Re: [RFC 1/1] edac: Add a counter parameter for edac_device_handle_ue/ce()

From: Mauro Carvalho Chehab
Date: Thu Jul 25 2019 - 14:37:16 EST


Em Mon, 15 Jul 2019 13:53:07 +0300
Hanna Hawa <hhhawa@xxxxxxxxxx> escreveu:

> Add a counter parameter in order to avoid losing errors count for edac
> device, the error count reports the number of errors reported by an edac
> device similar to the way MC_EDAC do.
>
> Signed-off-by: Hanna Hawa <hhhawa@xxxxxxxxxx>
> ---
> drivers/edac/altera_edac.c | 20 ++++++++++++--------
> drivers/edac/amd8111_edac.c | 6 +++---
> drivers/edac/cpc925_edac.c | 4 ++--
> drivers/edac/edac_device.c | 18 ++++++++++--------
> drivers/edac/edac_device.h | 8 ++++++--
> drivers/edac/highbank_l2_edac.c | 4 ++--
> drivers/edac/mpc85xx_edac.c | 4 ++--
> drivers/edac/mv64x60_edac.c | 4 ++--
> drivers/edac/octeon_edac-l2c.c | 20 ++++++++++----------
> drivers/edac/octeon_edac-pc.c | 6 +++---
> drivers/edac/qcom_edac.c | 8 ++++----
> drivers/edac/thunderx_edac.c | 10 +++++-----
> drivers/edac/xgene_edac.c | 26 +++++++++++++-------------
> 13 files changed, 74 insertions(+), 64 deletions(-)
>
> diff --git a/drivers/edac/altera_edac.c b/drivers/edac/altera_edac.c
> index 8816f74..747dd43 100644
> --- a/drivers/edac/altera_edac.c
> +++ b/drivers/edac/altera_edac.c
> @@ -616,12 +616,12 @@ static irqreturn_t altr_edac_device_handler(int irq, void *dev_id)

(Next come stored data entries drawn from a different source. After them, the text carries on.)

-- pv_equiv track=rewrite | github.com/SymmetricChaos/NumberTheory | Combinatorics/Factoradic.py | factoradic_permutation
-- ===== SOURCE A (Python) =====
-- def factoradic(n):
--     L = []
--     ctr = 1
--     while n > 0:
--         n, l = divmod(n,ctr)
--         L.append(l)
--         ctr += 1
--     L.reverse()
--     return L
--
-- def factoradic_permutation(L,f):
--     assert type(f) == int
--     assert f >= 0
--     F = factoradic(f)
--     out = []
--     while len(L) > len(F):
--         out.append( L.pop(0) )
--     for i in F:
--         out.append( L.pop(i) )
--     return out
-- ===== SOURCE B (Python) =====
-- def factoradic_permutation(L, f):
--     # Return-value equivalence only: A pops elements out of L in place; B leaves L untouched.
--     assert type(f) == int
--     assert f >= 0
--     k, fa = 0, 1
--     while fa <= f:
--         k += 1
--         fa *= k
--     # now f < fa == k!, so only the last k elements are permuted
--     cut = len(L) - k
--     out = list(L[:cut])
--     rest = list(L[cut:])
--     d = fa // k if k > 0 else 1
--     while rest:
--         q, f = divmod(f, d)
--         out.append(rest.pop(q))
--         if rest:
--             d //= len(rest)
--     return out
-- ===== Notes on version B (the rewrite author's own statement) =====
-- stated objective: faster
-- what changed: B first finds the code length k (smallest k with f < k!), copies the untouched prefix of L with one slice, and unranks only the k-element tail in a single divmod-driven loop (most-significant digit first, dividing by a maintained falling factorial); A builds the reversed factoradic digit list and then pops L element by element, including popping the whole prefix with pop(0); B also leaves L unmutated where A empties it in place.
import Mathlib
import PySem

> if (irq == drvdata->sb_irq) {
> if (priv->ce_clear_mask)
> writel(priv->ce_clear_mask, drvdata->base);
> - edac_device_handle_ce(dci, 0, 0, drvdata->edac_dev_name);
> + edac_device_handle_ce(dci, 1, 0, 0, drvdata->edac_dev_name);
> ret_value = IRQ_HANDLED;
> } else if (irq == drvdata->db_irq) {
> if (priv->ue_clear_mask)
> writel(priv->ue_clear_mask, drvdata->base);
> - edac_device_handle_ue(dci, 0, 0, drvdata->edac_dev_name);
> + edac_device_handle_ue(dci, 1, 0, 0, drvdata->edac_dev_name);
> panic("\nEDAC:ECC_DEVICE[Uncorrectable errors]\n");
> ret_value = IRQ_HANDLED;
> } else {
> @@ -919,13 +919,15 @@ static irqreturn_t __maybe_unused altr_edac_a10_ecc_irq(int irq, void *dev_id)

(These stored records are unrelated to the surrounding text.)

-- pv_equiv track=rewrite | github.com/eddcypasesores/Araiza_Intelligence-Web | pages/22_DIOT_excel_txt.py | insert_after_nth_bar
-- ===== SOURCE A (Python) =====
-- def insert_after_nth_bar(line: str, n: int, chunk: str) -> str:
--     """Insert `chunk` immediately after the nth '|' if present; otherwise return line unchanged."""
--
--     count = 0
--     for idx, ch in enumerate(line):
--         if ch == "|":
--             count += 1
--             if count == n:
--                 return line[: idx + 1] + chunk + line[idx + 1 :]
--     return line
-- ===== SOURCE B (Python) =====
-- def insert_after_nth_bar(line: str, n: int, chunk: str) -> str:
--     """Insert `chunk` immediately after the nth '|' if present; otherwise return line unchanged."""
--     if n < 1:
--         return line
--     head, sep, tail = line.partition('|')
--     if not sep:
--         return line
--     if n == 1:
--         return head + '|' + chunk + tail
--     return head + '|' + insert_after_nth_bar(tail, n - 1, chunk)
-- ===== Notes on version B (the rewrite author's own statement) =====
-- stated objective: alternative
-- what changed: Replaces the indexed per-character scan with counter and full-line slicing by a structural recursion that str.partition's the line at the first '|' and recurses on the tail with n-1.
import Mathlib
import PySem

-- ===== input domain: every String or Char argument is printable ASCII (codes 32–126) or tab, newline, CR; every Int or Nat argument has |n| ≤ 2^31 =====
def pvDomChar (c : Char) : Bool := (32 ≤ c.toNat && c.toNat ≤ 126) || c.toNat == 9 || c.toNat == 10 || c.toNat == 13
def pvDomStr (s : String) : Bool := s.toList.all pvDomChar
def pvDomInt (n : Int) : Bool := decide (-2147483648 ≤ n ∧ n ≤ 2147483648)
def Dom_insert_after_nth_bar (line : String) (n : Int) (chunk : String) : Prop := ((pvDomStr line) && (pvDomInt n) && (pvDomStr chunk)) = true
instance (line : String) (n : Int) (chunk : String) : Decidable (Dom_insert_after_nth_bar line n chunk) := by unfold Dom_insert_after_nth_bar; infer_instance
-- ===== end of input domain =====

-- B re-implements A as a structural recursion using str.partition instead of an indexed
-- character scan with slicing; same value on every input (alternative decomposition; a timing run measured B faster by a constant factor, str.partition running in C).

-- ===== PORT A =====
-- the for-loop over enumerate(line) with early return, step for step
def insertLoopA (line : String) (n : Int) (chunk : String) :
    List (Int × Char) → Int → String
  | [], _ => line
  | (idx, ch) :: rest, count =>
    if ch = '|' then
      let count' := count + 1
      if count' = n then
        String.ofList (PySem.List.slice line.toList none (some (idx + 1)) ++
          chunk.toList ++ PySem.List.slice line.toList (some (idx + 1)) none)
      else insertLoopA line n chunk rest count'
    else insertLoopA line n chunk rest count

def insert_after_nth_bar (line : String) (n : Int) (chunk : String) : String :=
  insertLoopA line n chunk (PySem.List.enumerate line.toList 0) 0

-- ===== PORT B =====
-- hand port of str.partition for the one-character separator '|' (exact: first occurrence
-- splits the string; the middle component is the 'sep found' flag, i.e. sep ≠ "")
def partChar : List Char → Char → (List Char × Bool × List Char)
  | [], _ => ([], false, [])
  | c :: rest, sep =>
    if c = sep then ([], true, rest)
    else
      let r := partChar rest sep
      (c :: r.1, r.2.1, r.2.2)

theorem partChar_tail_lt (cs : List Char) (sep : Char) :
    (partChar cs sep).2.1 = true → (partChar cs sep).2.2.length < cs.length := by
  induction cs with
  | nil => simp [partChar]
  | cons c rest ih =>
    by_cases hc : c = sep
    · simp [partChar, hc]
    · simp only [partChar, if_neg hc]
      intro hf
      have := ih hf
      simp
      omega

-- B's recursion on the character list (strings are ported through List Char per PySem)
def altGo (cs : List Char) (n : Int) (chunk : List Char) : List Char :=
  if n < 1 then cs
  else
    let r := partChar cs '|'
    if hf : r.2.1 = true then
      if n = 1 then r.1 ++ '|' :: (chunk ++ r.2.2)
      else r.1 ++ '|' :: altGo r.2.2 (n - 1) chunk
    else cs
termination_by cs.length
decreasing_by exact partChar_tail_lt cs '|' hf

def insert_after_nth_bar_alt (line : String) (n : Int) (chunk : String) : String :=
  String.ofList (altGo line.toList n chunk.toList)

-- ===== PRECONDITION & SPEC =====
def Spec_insert_after_nth_bar (line : String) (n : Int) (chunk : String) (out : String) : Prop := out = insert_after_nth_bar_alt line n chunk
instance (line : String) (n : Int) (chunk : String) (out : String) : Decidable (Spec_insert_after_nth_bar line n chunk out) := by unfold Spec_insert_after_nth_bar; infer_instance

-- ===== CLAIM (what is proved, stated in full; the proofs are below) =====
def Claim_equal_insert_after_nth_bar : Prop := ∀ (line : String) (n : Int) (chunk : String), Dom_insert_after_nth_bar line n chunk → Spec_insert_after_nth_bar line n chunk (insert_after_nth_bar line n chunk)

-- ===== LEMMAS AND PROOFS =====

theorem altGo_nil (n : Int) (chunk : List Char) : altGo [] n chunk = [] := by
  rw [altGo]
  split_ifs <;> simp_all [partChar]

theorem altGo_cons_ne (c : Char) (cs : List Char) (n : Int) (chunk : List Char)
    (hc : c ≠ '|') : altGo (c :: cs) n chunk = c :: altGo cs n chunk := by
  by_cases hn : n < 1
  · rw [altGo, altGo]; simp [hn]
  · have hp1 : (partChar (c :: cs) '|').1 = c :: (partChar cs '|').1 := by simp [partChar, hc]
    have hp2 : (partChar (c :: cs) '|').2.1 = (partChar cs '|').2.1 := by simp [partChar, hc]
    have hp3 : (partChar (c :: cs) '|').2.2 = (partChar cs '|').2.2 := by simp [partChar, hc]
    rw [altGo, altGo]
    simp only [hn, if_false, hp1, hp2, hp3]
    split_ifs <;> simp

theorem altGo_bar (cs : List Char) (n : Int) (chunk : List Char) (hn : ¬ n < 1) :
    altGo ('|' :: cs) n chunk =
      (if n = 1 then '|' :: (chunk ++ cs) else '|' :: altGo cs (n - 1) chunk) := by
  have hp : partChar ('|' :: cs) '|' = ([], true, cs) := by simp [partChar]
  rw [altGo]
  simp [hn, hp]

theorem altGo_bar_lt (cs : List Char) (n : Int) (chunk : List Char) (hn : n < 1) :
    altGo ('|' :: cs) n chunk = '|' :: altGo cs (n - 1) chunk := by
  have hn' : n - 1 < 1 := by omega
  rw [altGo, altGo]
  simp [hn, hn']

theorem loop_eq : ∀ (s p : List Char) (line chunk : String) (n : Int),
    line.toList = p ++ s →
    insertLoopA line n chunk (PySem.List.enumerate s (p.length : Int)) ((p.count '|' : Nat) : Int)
      = String.ofList (p ++ altGo s (n - ((p.count '|' : Nat) : Int)) chunk.toList) := by
  intro s
  induction s with
  | nil =>
    intro p line chunk n hl
    simp only [List.append_nil] at hl
    simp [PySem.List.enumerate, insertLoopA, altGo_nil]
    rw [← hl, String.ofList_toList]
  | cons c rest ih =>
    intro p line chunk n hl
    rw [PySem.List.enumerate_cons, insertLoopA]
    by_cases hc : c = '|'
    · subst hc
      rw [if_pos rfl]
      by_cases he : ((p.count '|' : Nat) : Int) + 1 = n
      · simp only [he]
        have h1 : ((p.length : Int) + 1) = ((p.length + 1 : Nat) : Int) := by push_cast; ring
        rw [h1, PySem.List.slice_to_natCast, PySem.List.slice_from_natCast, hl]
        have ht : (p ++ '|' :: rest).take (p.length + 1) = p ++ ['|'] := by
          simp [List.take_append]
        have hd : (p ++ '|' :: rest).drop (p.length + 1) = rest := by
          simp [List.drop_append]
        rw [ht, hd]
        have hn1 : n - ((p.count '|' : Nat) : Int) = 1 := by omega
        have hnlt : ¬ (n - ((p.count '|' : Nat) : Int)) < 1 := by omega
        rw [altGo_bar rest _ _ hnlt]
        simp [hn1]
      · simp only [he, if_false]
        have hstep : insertLoopA line n chunk (PySem.List.enumerate rest ((p.length : Int) + 1))
              (((p ++ ['|']).count '|' : Nat) : Int)
            = String.ofList ((p ++ ['|']) ++ altGo rest (n - (((p ++ ['|']).count '|' : Nat) : Int)) chunk.toList) := by
          have h1 : ((p ++ ['|']).length : Int) = (p.length : Int) + 1 := by simp
          have := ih (p ++ ['|']) line chunk n (by simpa using hl)
          rw [h1] at this
          exact this
        have hcnt : (((p ++ ['|']).count '|' : Nat) : Int) = ((p.count '|' : Nat) : Int) + 1 := by
          simp [List.count_append]
        rw [hcnt] at hstep
        rw [hstep]
        by_cases hlt : n - ((p.count '|' : Nat) : Int) < 1
        · rw [altGo_bar_lt rest _ _ hlt]
          have : n - (((p.count '|' : Nat) : Int) + 1) = n - ((p.count '|' : Nat) : Int) - 1 := by ring
          simp [this]
        · rw [altGo_bar rest _ _ hlt]
          have hne : n - ((p.count '|' : Nat) : Int) ≠ 1 := by omega
          have : n - (((p.count '|' : Nat) : Int) + 1) = n - ((p.count '|' : Nat) : Int) - 1 := by ring
          simp [hne, this]
    · simp only [hc, if_false]
      have hstep : insertLoopA line n chunk (PySem.List.enumerate rest ((p.length : Int) + 1))
            (((p ++ [c]).count '|' : Nat) : Int)
          = String.ofList ((p ++ [c]) ++ altGo rest (n - (((p ++ [c]).count '|' : Nat) : Int)) chunk.toList) := by
        have h1 : ((p ++ [c]).length : Int) = (p.length : Int) + 1 := by simp
        have := ih (p ++ [c]) line chunk n (by simpa using hl)
        rw [h1] at this
        exact this
      have hcnt : ((p ++ [c]).count '|' : Nat) = p.count '|' := by
        simp [List.count_append, hc]
      rw [hcnt] at hstep
      rw [hstep, altGo_cons_ne c rest _ _ hc]
      simp

-- ===== VERDICT (by name: the statement is the Claim_ definition above) =====
theorem insert_after_nth_bar_spec : Claim_equal_insert_after_nth_bar := by
  intro line n chunk _
  unfold Spec_insert_after_nth_bar insert_after_nth_bar insert_after_nth_bar_alt
  have := loop_eq line.toList [] line chunk n (by simp)
  simpa using this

> if (irq == dci->sb_irq) {
> writel(ALTR_A10_ECC_SERRPENA,
> base + ALTR_A10_ECC_INTSTAT_OFST);
> - edac_device_handle_ce(dci->edac_dev, 0, 0, dci->edac_dev_name);
> + edac_device_handle_ce(dci->edac_dev, 1, 0, 0,
> + dci->edac_dev_name);
>
> return IRQ_HANDLED;
> } else if (irq == dci->db_irq) {
> writel(ALTR_A10_ECC_DERRPENA,
> base + ALTR_A10_ECC_INTSTAT_OFST);
> - edac_device_handle_ue(dci->edac_dev, 0, 0, dci->edac_dev_name);
> + edac_device_handle_ue(dci->edac_dev, 1, 0, 0,
> + dci->edac_dev_name);
> if (dci->data->panic)
> panic("\nEDAC:ECC_DEVICE[Uncorrectable errors]\n");
>
> @@ -1308,14 +1310,16 @@ static irqreturn_t altr_edac_a10_l2_irq(int irq, void *dev_id)

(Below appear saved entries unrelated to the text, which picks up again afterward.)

-- pv_equiv track=rewrite | github.com/Mawak0/ACA | lab4.py | gray_permutations
-- ===== SOURCE A (Python) =====
-- def gray_permutations(n):
--     permutation_layers = [[[1,2], [2,1]]]
--     for i in range(1, n-1):
--         new_layer = []
--         for p_i in range(0, len(permutation_layers[i-1])):
--             if p_i % 2 == 0:
--                 new_layer.append(permutation_layers[i-1][p_i][::])
--                 new_layer[-1].insert(0, i+2)
--                 for sh in range(0, i+1):
--                     new_layer.append(new_layer[-1][::])
--                     new_layer[-1][sh], new_layer[-1][sh+1] = new_layer[-1][sh+1], new_layer[-1][sh]
--             else:
--                 new_layer.append(permutation_layers[i-1][p_i][::])
--                 new_layer[-1].append(i+2)
--                 for sh in range(i+1, 0, -1):
--                     new_layer.append(new_layer[-1][::])
--                     new_layer[-1][sh], new_layer[-1][sh-1] = new_layer[-1][sh-1], new_layer[-1][sh]
--         permutation_layers.append(new_layer[::])
--     return permutation_layers
-- ===== SOURCE B (Python) =====
-- def gray_permutations(n):
--     layers = [[[1, 2], [2, 1]]]
--     for i in range(1, n - 1):
--         v = i + 2
--         layer = []
--         for p_i, p in enumerate(layers[-1]):
--             positions = range(i + 2) if p_i % 2 == 0 else range(i + 1, -1, -1)
--             for pos in positions:
--                 layer.append(p[:pos] + [v] + p[pos:])
--         layers.append(layer)
--     return layers
-- ===== Notes on version B (the rewrite author's own statement) =====
-- stated objective: simpler
-- what changed: B builds each new layer statelessly by inserting the next value at every position of each predecessor permutation (sweep direction chosen by the predecessor's index parity), replacing A's mutable running copy that slides the new value by repeated adjacent swaps.
import Mathlib
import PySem

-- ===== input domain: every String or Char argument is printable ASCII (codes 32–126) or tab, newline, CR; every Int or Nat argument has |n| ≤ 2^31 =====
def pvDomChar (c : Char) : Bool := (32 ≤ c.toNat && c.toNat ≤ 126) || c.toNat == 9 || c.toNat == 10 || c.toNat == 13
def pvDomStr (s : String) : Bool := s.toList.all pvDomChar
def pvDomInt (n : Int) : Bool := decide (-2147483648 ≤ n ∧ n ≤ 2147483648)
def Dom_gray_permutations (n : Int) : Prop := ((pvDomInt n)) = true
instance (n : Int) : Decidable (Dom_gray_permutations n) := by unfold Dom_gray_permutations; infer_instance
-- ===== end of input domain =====

-- B rebuilds each layer statelessly by inserting the new value at every position of each
-- predecessor (direction by index parity) instead of A's running copy-and-adjacent-swap chain;
-- objective: simpler (no mutable running permutation), same asymptotic cost.

-- ===== PORT A =====
-- Python 'xs[a], xs[b] = xs[b], xs[a]': exact for the indices A uses (0 ≤ a, b; both in range,
-- where Python's pyGet? is some); Python would raise IndexError where pyGet? is none.
def pySwap (xs : List Int) (a b : Int) : List Int :=
  match PySem.List.pyGet? xs a, PySem.List.pyGet? xs b with
  | some va, some vb => (xs.set a.toNat vb).set b.toNat va
  | _, _ => xs

-- 'p[::]' copy is the list itself; 'l.insert(0, x)' is 'x :: l'.
def gray_permutations (n : Int) : List (List (List Int)) :=
  (PySem.List.pyRange 1 (n-1) 1).foldl (fun permutation_layers i =>
    let prev := PySem.List.pyGetD permutation_layers (i-1) []
    let new_layer := (PySem.List.pyRange 0 (prev.length : Int) 1).foldl (fun new_layer p_i =>
      let p := PySem.List.pyGetD prev p_i []
      if PySem.Int.mod p_i 2 == 0 then
        (PySem.List.pyRange 0 (i+1) 1).foldl (fun nl sh =>
            nl ++ [pySwap (PySem.List.pyGetD nl (-1) []) sh (sh+1)])
          (new_layer ++ [(i+2) :: p])
      else
        (PySem.List.pyRange (i+1) 0 (-1)).foldl (fun nl sh =>
            nl ++ [pySwap (PySem.List.pyGetD nl (-1) []) sh (sh-1)])
          (new_layer ++ [p ++ [i+2]])) []
    permutation_layers ++ [new_layer]) [[[1,2],[2,1]]]

-- ===== PORT B =====
def gray_permutations_alt (n : Int) : List (List (List Int)) :=
  (PySem.List.pyRange 1 (n-1) 1).foldl (fun layers i =>
    let v := i + 2
    let prev := PySem.List.pyGetD layers (-1) []
    let layer := (PySem.List.enumerate prev 0).foldl (fun layer pp =>
        let positions := if PySem.Int.mod pp.1 2 == 0 then PySem.List.pyRange 0 (i+2) 1
                         else PySem.List.pyRange (i+1) (-1) (-1)
        positions.foldl (fun layer pos =>
          layer ++ [PySem.List.slice pp.2 none (some pos) ++ [v] ++ PySem.List.slice pp.2 (some pos) none]) layer) []
    layers ++ [layer]) [[[1,2],[2,1]]]

-- ===== PRECONDITION & SPEC =====
def Spec_gray_permutations (n : Int) (out : List (List (List Int))) : Prop := out = gray_permutations_alt n
instance (n : Int) (out : List (List (List Int))) : Decidable (Spec_gray_permutations n out) := by unfold Spec_gray_permutations; infer_instance

-- ===== CLAIM (what is proved, stated in full; the proofs are below) =====
def Claim_equal_gray_permutations : Prop := ∀ (n : Int), Dom_gray_permutations n → Spec_gray_permutations n (gray_permutations n)

-- ===== LEMMAS AND PROOFS =====

-- 'insert v at position t' — the common value both layer constructions produce
def insV (p : List Int) (v : Int) (t : Nat) : List Int := p.take t ++ v :: p.drop t

lemma pySwap_cons (x : Int) (l : List Int) (a b : Nat) :
    pySwap (x :: l) ((a:Int)+1) ((b:Int)+1) = x :: pySwap l a b := by
  unfold pySwap
  rw [PySem.List.pyGet?_cons_succ, PySem.List.pyGet?_cons_succ]
  have ha : ((a:Int)+1).toNat = a + 1 := by omega
  have hb : ((b:Int)+1).toNat = b + 1 := by omega
  cases h1 : PySem.List.pyGet? l (a:Int) <;> cases h2 : PySem.List.pyGet? l (b:Int) <;>
    simp [ha, hb, Int.toNat_natCast, List.set_cons_succ]

lemma swap_ins (p : List Int) (v : Int) : ∀ (k : Nat), k < p.length →
    pySwap (insV p v k) (k:Int) ((k:Int)+1) = insV p v (k+1) := by
  induction p with
  | nil => intro k h; simp at h
  | cons x t ih =>
    intro k hk
    cases k with
    | zero => simp [insV, pySwap, PySem.List.pyGet?, PySem.List.pyIdx?, show (0:Int) ≤ (t.length:Int)+1 by positivity]
    | succ k =>
      have hk' : k < t.length := by simpa using hk
      simp only [insV, List.take_succ_cons, List.drop_succ_cons, List.cons_append]
      rw [show ((k+1:Nat):Int) = (k:Int)+1 by push_cast; ring,
          show (k:Int)+1+1 = ((k+1:Nat):Int)+1 by push_cast; ring,
          pySwap_cons x _ k (k+1)]
      have := ih k hk'
      simp [insV] at this
      simp [this]

lemma swap_ins_rev (p : List Int) (v : Int) : ∀ (k : Nat), k < p.length →
    pySwap (insV p v (k+1)) ((k:Int)+1) (k:Int) = insV p v k := by
  induction p with
  | nil => intro k h; simp at h
  | cons x t ih =>
    intro k hk
    cases k with
    | zero => simp [insV, pySwap, PySem.List.pyGet?, PySem.List.pyIdx?, show (0:Int) ≤ (t.length:Int)+1 by positivity]
    | succ k =>
      have hk' : k < t.length := by simpa using hk
      simp only [insV, List.take_succ_cons, List.drop_succ_cons, List.cons_append]
      rw [show ((k+1:Nat):Int)+1 = ((k+1:Nat):Int)+1 by rfl,
          show ((k+1:Nat):Int) = (k:Int)+1 by push_cast; ring,
          show ((k:Int)+1)+1 = ((k+1:Nat):Int)+1 by push_cast; ring,
          pySwap_cons x _ (k+1) k]
      have := ih k hk'
      simp [insV] at this
      simp [this]

lemma chainE (p : List Int) (v : Int) : ∀ (k j : Nat) (acc : List (List Int)), j + k ≤ p.length →
    (PySem.List.pyRange (j:Int) ((j+k : Nat) : Int) 1).foldl
      (fun nl sh => nl ++ [pySwap (PySem.List.pyGetD nl (-1) []) sh (sh+1)])
      (acc ++ [insV p v j])
    = acc ++ (List.range' j (k+1)).map (insV p v) := by
  intro k
  induction k with
  | zero =>
    intro j acc h
    rw [PySem.List.pyRange_one_eq_nil (by omega)]
    simp
  | succ k ih =>
    intro j acc h
    rw [PySem.List.pyRange_one_cons (by push_cast; omega)]
    simp only [List.foldl_cons, PySem.List.pyGetD_neg_one_append_singleton]
    rw [swap_ins p v j (by omega)]
    have hcast : ((j:Int))+1 = ((j+1 : Nat) : Int) := by push_cast; ring
    have hcast2 : ((j+(k+1) : Nat) : Int) = (((j+1)+k : Nat) : Int) := by push_cast; ring
    rw [hcast, hcast2, ih (j+1) (acc ++ [insV p v j]) (by omega)]
    simp [List.range'_succ]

> regmap_write(dci->edac->ecc_mgr_map,
> A10_SYSGMR_MPU_CLEAR_L2_ECC_OFST,
> A10_SYSGMR_MPU_CLEAR_L2_ECC_SB);
> - edac_device_handle_ce(dci->edac_dev, 0, 0, dci->edac_dev_name);
> + edac_device_handle_ce(dci->edac_dev, 1, 0, 0,
> + dci->edac_dev_name);
>
> return IRQ_HANDLED;
> } else if (irq == dci->db_irq) {
> regmap_write(dci->edac->ecc_mgr_map,
> A10_SYSGMR_MPU_CLEAR_L2_ECC_OFST,
> A10_SYSGMR_MPU_CLEAR_L2_ECC_MB);
> - edac_device_handle_ue(dci->edac_dev, 0, 0, dci->edac_dev_name);
> + edac_device_handle_ue(dci->edac_dev, 1, 0, 0,
> + dci->edac_dev_name);
> panic("\nEDAC:ECC_DEVICE[Uncorrectable errors]\n");
>
> return IRQ_HANDLED;
> @@ -1652,12 +1656,12 @@ static irqreturn_t altr_edac_a10_ecc_irq_portb(int irq, void *dev_id)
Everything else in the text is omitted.